(How to complete this task):
Look down the entries below and report how many lines hold the string "Sagittarius"; write nothing else.
=== Data for review ===
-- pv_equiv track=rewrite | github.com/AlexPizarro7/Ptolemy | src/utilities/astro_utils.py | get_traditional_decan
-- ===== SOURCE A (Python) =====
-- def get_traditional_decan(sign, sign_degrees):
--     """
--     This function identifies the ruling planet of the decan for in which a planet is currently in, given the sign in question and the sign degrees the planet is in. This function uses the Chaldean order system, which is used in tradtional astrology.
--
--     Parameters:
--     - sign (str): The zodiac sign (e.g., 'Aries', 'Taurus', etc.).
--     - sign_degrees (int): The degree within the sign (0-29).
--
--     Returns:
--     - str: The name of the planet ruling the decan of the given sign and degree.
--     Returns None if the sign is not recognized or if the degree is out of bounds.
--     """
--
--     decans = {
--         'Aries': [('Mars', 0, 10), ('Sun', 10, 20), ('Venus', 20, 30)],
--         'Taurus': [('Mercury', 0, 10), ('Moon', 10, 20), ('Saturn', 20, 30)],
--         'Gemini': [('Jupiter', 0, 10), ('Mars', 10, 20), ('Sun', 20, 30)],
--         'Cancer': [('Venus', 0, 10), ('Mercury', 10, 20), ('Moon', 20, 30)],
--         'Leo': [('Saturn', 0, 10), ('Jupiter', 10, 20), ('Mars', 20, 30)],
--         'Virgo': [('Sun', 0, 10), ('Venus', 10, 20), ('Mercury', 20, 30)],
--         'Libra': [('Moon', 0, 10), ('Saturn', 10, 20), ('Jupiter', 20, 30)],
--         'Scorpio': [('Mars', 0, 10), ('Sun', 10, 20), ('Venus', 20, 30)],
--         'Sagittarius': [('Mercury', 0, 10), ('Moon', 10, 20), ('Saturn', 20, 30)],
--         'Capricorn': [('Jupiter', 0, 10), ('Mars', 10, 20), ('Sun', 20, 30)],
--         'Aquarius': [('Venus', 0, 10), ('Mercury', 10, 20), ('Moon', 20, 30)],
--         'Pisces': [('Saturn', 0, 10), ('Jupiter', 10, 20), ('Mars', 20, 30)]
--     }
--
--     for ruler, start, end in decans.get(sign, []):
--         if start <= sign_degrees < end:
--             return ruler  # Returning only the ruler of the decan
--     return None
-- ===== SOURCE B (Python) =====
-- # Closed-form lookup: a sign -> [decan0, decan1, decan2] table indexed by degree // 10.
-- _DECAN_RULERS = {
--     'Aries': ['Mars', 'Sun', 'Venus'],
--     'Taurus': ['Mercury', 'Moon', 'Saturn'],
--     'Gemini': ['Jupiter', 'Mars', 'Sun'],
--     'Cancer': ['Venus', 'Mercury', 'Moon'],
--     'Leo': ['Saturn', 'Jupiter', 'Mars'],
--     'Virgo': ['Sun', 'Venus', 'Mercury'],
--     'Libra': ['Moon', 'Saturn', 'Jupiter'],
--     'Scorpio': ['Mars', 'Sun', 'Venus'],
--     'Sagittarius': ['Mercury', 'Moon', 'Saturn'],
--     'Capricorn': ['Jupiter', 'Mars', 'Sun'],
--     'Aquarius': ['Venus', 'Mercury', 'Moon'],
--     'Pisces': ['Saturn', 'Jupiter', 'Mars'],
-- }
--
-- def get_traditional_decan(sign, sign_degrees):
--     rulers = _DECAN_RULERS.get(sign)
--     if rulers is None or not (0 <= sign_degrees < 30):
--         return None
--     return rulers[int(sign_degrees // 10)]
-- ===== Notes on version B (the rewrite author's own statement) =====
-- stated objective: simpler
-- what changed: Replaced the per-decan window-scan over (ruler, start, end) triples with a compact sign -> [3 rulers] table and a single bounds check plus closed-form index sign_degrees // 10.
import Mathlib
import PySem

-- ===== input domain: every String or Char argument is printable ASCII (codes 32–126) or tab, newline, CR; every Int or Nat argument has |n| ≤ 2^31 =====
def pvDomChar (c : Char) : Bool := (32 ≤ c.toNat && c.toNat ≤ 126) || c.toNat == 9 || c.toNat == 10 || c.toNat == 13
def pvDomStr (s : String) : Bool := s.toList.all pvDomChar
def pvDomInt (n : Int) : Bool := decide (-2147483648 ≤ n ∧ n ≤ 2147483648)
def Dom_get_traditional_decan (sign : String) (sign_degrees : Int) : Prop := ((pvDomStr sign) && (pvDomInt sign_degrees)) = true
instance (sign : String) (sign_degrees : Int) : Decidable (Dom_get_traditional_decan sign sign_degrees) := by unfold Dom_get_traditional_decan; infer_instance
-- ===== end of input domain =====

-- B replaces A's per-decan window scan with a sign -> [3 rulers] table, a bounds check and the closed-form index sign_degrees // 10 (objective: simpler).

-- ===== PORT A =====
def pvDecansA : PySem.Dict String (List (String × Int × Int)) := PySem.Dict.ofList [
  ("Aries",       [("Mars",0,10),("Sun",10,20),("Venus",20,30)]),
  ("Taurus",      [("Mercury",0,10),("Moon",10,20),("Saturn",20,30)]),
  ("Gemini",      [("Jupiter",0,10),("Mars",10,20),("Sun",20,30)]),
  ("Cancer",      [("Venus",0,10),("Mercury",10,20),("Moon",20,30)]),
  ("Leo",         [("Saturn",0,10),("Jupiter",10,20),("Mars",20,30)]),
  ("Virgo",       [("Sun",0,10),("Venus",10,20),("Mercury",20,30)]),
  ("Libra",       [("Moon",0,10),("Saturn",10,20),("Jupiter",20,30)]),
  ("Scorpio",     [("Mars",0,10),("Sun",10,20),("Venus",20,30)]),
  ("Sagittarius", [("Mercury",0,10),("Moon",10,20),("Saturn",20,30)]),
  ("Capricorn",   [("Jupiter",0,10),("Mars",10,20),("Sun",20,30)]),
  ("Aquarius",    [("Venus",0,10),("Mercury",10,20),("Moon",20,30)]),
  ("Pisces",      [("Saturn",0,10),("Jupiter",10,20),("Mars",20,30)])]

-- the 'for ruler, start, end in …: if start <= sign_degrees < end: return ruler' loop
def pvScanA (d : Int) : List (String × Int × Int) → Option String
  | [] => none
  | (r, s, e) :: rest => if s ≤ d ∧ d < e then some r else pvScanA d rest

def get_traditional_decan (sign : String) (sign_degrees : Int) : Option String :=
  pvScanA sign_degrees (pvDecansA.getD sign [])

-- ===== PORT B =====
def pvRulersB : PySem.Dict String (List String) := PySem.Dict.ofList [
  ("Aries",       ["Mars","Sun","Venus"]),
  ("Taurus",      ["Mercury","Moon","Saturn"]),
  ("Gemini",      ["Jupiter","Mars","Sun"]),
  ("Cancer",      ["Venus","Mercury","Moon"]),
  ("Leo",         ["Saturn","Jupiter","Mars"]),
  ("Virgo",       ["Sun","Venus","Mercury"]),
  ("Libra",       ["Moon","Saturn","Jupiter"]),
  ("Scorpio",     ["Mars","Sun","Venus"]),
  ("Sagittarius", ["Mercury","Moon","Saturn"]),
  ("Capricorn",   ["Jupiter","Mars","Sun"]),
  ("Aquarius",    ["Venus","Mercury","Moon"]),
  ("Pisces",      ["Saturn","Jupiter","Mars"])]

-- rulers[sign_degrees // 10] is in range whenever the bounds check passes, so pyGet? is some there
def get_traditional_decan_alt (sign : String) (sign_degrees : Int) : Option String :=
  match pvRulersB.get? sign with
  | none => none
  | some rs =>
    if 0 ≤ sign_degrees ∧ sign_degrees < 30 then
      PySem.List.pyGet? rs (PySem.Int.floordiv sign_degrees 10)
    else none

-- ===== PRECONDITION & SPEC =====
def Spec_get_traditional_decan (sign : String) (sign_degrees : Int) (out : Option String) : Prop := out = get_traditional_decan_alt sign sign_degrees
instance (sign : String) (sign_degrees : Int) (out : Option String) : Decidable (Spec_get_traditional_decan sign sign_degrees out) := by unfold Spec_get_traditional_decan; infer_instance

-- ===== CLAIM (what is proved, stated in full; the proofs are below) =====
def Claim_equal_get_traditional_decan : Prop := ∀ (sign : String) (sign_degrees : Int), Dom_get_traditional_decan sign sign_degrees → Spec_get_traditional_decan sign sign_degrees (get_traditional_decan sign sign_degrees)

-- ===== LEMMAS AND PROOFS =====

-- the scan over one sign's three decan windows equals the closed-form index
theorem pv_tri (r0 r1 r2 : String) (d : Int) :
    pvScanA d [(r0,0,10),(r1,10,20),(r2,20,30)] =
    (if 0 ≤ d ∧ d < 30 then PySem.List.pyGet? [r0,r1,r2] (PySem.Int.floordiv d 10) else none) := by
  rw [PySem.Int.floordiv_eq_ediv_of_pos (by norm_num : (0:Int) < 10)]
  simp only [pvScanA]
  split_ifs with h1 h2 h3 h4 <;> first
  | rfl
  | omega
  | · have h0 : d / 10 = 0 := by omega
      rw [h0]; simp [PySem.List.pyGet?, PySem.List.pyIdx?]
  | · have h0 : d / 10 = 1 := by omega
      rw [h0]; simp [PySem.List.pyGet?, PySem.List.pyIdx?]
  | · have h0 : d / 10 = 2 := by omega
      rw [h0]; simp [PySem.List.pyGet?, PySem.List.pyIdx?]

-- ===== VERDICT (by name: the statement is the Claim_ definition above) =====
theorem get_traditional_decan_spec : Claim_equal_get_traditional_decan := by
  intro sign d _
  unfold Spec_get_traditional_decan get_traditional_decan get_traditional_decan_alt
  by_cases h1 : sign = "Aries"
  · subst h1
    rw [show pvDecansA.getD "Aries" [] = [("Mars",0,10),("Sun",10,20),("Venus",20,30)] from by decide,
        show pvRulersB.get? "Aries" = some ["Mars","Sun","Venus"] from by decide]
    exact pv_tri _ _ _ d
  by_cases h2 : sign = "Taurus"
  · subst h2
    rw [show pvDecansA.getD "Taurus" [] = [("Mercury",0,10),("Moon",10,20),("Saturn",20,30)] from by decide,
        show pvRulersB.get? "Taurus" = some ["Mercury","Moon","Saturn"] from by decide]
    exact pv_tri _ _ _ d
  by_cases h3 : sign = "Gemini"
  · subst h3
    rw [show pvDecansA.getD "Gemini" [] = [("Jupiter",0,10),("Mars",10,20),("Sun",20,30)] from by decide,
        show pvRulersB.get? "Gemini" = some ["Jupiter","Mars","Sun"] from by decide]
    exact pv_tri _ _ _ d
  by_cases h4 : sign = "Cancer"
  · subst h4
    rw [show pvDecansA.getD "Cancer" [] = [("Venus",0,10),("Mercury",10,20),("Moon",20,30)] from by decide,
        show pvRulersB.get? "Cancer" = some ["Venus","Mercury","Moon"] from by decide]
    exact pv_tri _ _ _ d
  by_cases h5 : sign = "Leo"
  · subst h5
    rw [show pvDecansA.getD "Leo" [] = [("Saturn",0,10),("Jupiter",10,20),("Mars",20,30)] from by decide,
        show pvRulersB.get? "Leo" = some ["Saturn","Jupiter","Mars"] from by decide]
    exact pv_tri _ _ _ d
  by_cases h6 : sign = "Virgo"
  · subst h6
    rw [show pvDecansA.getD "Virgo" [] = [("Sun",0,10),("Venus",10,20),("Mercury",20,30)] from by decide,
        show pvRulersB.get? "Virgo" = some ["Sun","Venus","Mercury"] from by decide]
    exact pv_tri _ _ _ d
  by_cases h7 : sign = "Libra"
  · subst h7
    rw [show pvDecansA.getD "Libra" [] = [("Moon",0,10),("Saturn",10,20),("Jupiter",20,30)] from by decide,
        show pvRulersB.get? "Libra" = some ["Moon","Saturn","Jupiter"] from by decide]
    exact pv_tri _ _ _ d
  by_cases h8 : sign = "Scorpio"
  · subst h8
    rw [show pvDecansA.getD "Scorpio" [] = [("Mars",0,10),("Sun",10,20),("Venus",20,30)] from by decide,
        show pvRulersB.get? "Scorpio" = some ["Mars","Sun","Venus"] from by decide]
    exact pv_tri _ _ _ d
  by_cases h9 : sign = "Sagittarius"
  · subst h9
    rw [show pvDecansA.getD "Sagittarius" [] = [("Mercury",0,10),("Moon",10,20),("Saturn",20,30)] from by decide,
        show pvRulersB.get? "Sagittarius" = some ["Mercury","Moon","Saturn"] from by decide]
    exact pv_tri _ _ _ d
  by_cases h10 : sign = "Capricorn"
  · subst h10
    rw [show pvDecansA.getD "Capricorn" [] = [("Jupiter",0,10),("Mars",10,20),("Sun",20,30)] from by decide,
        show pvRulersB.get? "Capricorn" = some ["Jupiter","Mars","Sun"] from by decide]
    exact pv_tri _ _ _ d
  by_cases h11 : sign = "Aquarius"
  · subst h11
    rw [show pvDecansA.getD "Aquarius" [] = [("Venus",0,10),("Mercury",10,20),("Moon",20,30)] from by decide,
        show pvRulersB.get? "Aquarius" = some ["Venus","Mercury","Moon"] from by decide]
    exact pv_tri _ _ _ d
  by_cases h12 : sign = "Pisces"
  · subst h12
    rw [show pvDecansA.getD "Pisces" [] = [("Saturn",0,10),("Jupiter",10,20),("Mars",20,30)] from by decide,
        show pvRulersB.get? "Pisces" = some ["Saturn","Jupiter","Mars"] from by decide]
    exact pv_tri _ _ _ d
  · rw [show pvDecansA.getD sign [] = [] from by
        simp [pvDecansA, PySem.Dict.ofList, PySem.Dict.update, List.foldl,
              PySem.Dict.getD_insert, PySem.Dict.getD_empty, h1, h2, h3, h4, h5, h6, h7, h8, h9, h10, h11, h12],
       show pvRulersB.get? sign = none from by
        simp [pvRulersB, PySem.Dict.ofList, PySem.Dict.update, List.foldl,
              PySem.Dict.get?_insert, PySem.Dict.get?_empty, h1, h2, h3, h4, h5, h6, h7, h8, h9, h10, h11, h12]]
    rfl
===
=== Data for review ===
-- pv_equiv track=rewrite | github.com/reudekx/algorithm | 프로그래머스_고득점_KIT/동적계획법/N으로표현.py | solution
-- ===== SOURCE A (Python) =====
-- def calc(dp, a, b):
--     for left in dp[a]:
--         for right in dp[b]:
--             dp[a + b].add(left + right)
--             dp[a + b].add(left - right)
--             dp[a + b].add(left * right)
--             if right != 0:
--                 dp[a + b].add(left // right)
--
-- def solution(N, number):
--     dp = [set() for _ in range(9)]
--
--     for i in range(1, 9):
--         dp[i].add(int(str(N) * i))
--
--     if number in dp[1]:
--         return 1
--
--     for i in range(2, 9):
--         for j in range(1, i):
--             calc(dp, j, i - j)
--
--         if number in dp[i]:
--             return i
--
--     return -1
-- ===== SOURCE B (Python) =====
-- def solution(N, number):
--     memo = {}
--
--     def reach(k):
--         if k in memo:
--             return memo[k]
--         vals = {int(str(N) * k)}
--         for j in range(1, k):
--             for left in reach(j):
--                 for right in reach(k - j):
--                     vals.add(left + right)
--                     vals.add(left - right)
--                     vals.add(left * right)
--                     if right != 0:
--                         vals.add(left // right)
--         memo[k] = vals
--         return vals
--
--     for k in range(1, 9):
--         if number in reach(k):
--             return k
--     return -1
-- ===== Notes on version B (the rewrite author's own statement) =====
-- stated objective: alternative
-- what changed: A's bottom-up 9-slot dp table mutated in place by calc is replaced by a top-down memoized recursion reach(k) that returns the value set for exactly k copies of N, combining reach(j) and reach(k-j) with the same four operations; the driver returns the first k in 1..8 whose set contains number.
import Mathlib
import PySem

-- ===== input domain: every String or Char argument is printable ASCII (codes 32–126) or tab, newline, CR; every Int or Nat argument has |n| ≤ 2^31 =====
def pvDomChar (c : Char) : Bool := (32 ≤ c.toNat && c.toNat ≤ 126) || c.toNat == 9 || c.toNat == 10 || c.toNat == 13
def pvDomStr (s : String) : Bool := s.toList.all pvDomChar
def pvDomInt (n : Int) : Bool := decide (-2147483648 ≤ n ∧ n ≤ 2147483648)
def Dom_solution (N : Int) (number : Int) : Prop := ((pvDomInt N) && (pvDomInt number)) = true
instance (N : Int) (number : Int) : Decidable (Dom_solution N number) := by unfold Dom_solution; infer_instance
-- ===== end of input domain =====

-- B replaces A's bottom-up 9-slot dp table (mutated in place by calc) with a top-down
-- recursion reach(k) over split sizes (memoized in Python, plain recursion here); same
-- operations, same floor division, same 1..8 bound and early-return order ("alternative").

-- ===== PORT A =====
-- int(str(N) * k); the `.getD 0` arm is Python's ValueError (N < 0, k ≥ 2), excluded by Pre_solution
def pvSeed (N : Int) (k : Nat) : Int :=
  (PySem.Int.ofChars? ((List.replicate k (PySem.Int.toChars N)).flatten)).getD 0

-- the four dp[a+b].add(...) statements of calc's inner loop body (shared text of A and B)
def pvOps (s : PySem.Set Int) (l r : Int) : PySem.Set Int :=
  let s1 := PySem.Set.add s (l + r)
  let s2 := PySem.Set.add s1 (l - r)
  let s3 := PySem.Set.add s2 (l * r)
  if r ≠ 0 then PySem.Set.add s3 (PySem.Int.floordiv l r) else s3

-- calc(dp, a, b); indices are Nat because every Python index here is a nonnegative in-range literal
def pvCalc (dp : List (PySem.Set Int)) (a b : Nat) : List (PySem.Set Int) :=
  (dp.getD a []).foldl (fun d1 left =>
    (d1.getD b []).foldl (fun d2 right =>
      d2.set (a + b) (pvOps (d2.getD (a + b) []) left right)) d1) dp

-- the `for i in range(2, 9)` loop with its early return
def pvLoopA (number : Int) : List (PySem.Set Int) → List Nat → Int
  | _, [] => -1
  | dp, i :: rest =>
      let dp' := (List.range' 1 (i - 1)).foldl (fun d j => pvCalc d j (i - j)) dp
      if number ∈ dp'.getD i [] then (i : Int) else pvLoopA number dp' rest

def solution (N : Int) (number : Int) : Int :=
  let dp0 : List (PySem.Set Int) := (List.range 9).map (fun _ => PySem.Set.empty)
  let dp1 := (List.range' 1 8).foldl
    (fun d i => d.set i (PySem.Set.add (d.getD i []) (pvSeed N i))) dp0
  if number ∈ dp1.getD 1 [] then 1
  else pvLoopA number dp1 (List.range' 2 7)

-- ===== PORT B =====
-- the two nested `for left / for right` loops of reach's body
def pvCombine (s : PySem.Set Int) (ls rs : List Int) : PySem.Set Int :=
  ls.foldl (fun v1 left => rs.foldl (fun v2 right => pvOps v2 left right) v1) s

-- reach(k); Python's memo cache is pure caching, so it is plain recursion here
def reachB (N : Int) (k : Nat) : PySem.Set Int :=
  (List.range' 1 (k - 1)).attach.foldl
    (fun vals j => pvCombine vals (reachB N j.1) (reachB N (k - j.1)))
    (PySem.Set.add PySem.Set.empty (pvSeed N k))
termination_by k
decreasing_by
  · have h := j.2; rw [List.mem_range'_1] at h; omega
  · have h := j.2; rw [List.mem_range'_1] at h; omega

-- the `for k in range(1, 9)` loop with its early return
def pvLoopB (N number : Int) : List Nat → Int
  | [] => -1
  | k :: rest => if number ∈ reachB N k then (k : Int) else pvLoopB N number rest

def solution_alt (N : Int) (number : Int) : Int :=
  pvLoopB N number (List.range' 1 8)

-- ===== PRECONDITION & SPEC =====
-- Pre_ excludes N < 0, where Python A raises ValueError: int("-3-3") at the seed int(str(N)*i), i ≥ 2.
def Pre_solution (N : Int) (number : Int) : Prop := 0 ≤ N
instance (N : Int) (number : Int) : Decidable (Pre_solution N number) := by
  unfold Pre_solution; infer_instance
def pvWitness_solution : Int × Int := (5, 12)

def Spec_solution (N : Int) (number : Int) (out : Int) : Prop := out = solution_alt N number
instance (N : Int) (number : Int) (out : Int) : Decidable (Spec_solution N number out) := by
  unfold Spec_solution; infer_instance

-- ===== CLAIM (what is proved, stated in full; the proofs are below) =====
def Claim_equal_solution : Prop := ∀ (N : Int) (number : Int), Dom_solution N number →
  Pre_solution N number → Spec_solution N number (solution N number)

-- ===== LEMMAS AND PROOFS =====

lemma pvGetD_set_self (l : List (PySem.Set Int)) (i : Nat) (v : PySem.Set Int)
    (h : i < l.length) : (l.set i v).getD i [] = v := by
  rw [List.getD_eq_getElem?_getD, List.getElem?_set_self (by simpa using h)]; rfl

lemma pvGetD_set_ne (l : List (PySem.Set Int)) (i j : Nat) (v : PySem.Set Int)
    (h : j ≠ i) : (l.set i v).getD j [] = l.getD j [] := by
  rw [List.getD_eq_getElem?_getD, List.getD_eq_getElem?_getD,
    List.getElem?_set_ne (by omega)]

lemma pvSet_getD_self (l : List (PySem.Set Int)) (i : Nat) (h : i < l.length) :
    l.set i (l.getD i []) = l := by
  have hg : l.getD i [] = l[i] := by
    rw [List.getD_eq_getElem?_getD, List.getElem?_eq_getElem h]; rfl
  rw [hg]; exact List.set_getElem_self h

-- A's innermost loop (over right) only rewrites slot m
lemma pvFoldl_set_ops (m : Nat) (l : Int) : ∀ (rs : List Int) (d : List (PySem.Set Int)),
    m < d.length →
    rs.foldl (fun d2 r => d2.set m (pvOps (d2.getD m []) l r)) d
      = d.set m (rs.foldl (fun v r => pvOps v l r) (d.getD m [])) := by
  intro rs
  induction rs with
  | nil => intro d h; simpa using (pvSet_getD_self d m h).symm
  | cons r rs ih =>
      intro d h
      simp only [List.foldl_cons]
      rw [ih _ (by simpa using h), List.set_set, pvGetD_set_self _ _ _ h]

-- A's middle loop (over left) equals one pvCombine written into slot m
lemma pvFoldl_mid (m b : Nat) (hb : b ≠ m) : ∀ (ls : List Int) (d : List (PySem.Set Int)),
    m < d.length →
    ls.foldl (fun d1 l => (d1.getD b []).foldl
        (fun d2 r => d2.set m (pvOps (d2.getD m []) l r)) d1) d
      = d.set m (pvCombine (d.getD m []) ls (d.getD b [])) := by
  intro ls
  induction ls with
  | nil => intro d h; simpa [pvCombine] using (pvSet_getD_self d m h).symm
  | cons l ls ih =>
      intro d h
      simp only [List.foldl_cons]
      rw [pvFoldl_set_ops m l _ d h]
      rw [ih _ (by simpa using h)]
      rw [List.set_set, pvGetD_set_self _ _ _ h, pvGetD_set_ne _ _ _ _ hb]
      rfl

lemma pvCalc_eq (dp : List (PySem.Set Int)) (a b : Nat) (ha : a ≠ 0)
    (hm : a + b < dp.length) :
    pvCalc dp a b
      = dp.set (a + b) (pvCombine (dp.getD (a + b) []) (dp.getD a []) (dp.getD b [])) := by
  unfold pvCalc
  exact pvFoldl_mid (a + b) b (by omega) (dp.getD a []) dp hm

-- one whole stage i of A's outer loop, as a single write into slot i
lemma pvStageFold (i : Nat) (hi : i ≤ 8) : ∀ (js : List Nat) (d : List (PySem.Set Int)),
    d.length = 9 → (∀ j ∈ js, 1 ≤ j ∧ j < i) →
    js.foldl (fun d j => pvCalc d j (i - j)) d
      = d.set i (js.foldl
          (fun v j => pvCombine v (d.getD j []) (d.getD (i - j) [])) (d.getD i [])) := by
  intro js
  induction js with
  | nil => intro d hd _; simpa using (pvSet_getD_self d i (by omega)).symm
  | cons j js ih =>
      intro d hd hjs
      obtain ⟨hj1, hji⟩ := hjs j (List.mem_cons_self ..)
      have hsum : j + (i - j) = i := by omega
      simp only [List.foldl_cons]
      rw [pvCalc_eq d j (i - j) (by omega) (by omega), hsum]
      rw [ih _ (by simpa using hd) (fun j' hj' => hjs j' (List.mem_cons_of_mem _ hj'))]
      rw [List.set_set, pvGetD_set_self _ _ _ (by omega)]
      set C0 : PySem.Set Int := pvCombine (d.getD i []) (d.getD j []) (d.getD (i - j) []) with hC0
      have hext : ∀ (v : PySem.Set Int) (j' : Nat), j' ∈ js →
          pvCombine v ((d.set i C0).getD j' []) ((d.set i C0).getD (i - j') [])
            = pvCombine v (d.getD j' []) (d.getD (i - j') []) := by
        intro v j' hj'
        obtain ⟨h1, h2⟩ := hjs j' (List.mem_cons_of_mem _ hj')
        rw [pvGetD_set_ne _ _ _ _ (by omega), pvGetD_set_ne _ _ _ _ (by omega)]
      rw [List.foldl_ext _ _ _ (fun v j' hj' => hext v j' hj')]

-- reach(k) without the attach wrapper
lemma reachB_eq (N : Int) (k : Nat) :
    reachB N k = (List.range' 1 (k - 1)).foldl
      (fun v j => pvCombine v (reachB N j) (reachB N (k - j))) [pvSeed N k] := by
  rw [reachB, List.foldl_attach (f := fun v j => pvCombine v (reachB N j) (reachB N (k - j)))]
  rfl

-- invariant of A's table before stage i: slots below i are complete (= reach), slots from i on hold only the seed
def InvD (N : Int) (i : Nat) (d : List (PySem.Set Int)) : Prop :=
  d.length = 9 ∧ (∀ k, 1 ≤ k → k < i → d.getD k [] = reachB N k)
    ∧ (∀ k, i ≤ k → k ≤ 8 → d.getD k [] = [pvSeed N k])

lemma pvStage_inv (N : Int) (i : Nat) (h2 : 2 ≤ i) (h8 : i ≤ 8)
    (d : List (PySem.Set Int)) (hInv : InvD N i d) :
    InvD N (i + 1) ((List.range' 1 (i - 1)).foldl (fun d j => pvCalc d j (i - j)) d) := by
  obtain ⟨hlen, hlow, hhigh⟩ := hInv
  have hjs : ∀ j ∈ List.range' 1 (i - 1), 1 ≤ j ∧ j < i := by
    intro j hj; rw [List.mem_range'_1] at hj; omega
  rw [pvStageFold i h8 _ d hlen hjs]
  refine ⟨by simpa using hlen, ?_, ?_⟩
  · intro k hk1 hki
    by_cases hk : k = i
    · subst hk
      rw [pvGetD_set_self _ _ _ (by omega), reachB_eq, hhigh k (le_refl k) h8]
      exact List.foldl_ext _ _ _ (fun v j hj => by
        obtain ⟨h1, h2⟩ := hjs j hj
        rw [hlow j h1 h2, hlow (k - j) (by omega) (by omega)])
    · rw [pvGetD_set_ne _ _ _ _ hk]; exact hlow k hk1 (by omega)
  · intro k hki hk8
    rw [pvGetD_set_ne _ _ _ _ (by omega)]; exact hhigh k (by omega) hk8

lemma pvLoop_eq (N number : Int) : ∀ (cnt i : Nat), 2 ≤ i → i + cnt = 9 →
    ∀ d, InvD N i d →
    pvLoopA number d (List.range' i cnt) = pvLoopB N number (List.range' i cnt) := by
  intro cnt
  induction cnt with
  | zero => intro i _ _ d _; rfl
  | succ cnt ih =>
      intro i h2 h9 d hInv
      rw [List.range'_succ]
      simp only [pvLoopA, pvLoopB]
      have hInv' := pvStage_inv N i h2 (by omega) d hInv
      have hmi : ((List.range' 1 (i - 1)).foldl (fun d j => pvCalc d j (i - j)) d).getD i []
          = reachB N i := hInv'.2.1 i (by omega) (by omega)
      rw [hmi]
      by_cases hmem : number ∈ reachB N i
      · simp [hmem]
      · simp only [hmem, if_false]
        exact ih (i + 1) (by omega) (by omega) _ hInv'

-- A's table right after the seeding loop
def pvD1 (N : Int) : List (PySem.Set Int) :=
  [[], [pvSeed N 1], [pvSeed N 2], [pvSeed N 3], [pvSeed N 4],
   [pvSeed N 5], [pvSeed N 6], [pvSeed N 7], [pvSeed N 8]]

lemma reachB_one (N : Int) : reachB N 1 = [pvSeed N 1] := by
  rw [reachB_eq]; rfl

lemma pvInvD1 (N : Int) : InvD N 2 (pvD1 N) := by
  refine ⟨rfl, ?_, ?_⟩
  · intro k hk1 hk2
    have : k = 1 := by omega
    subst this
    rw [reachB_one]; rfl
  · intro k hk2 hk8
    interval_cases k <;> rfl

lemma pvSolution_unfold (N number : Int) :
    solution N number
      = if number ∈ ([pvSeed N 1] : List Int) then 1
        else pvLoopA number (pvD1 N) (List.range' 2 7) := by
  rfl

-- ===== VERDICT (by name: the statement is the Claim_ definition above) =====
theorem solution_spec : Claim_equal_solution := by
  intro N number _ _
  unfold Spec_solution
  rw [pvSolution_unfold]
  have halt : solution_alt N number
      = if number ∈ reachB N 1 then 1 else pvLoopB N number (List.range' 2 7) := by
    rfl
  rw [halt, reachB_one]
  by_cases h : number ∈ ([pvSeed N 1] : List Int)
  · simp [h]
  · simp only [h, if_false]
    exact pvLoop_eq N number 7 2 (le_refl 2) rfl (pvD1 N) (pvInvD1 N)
===
(Solution to this task):
7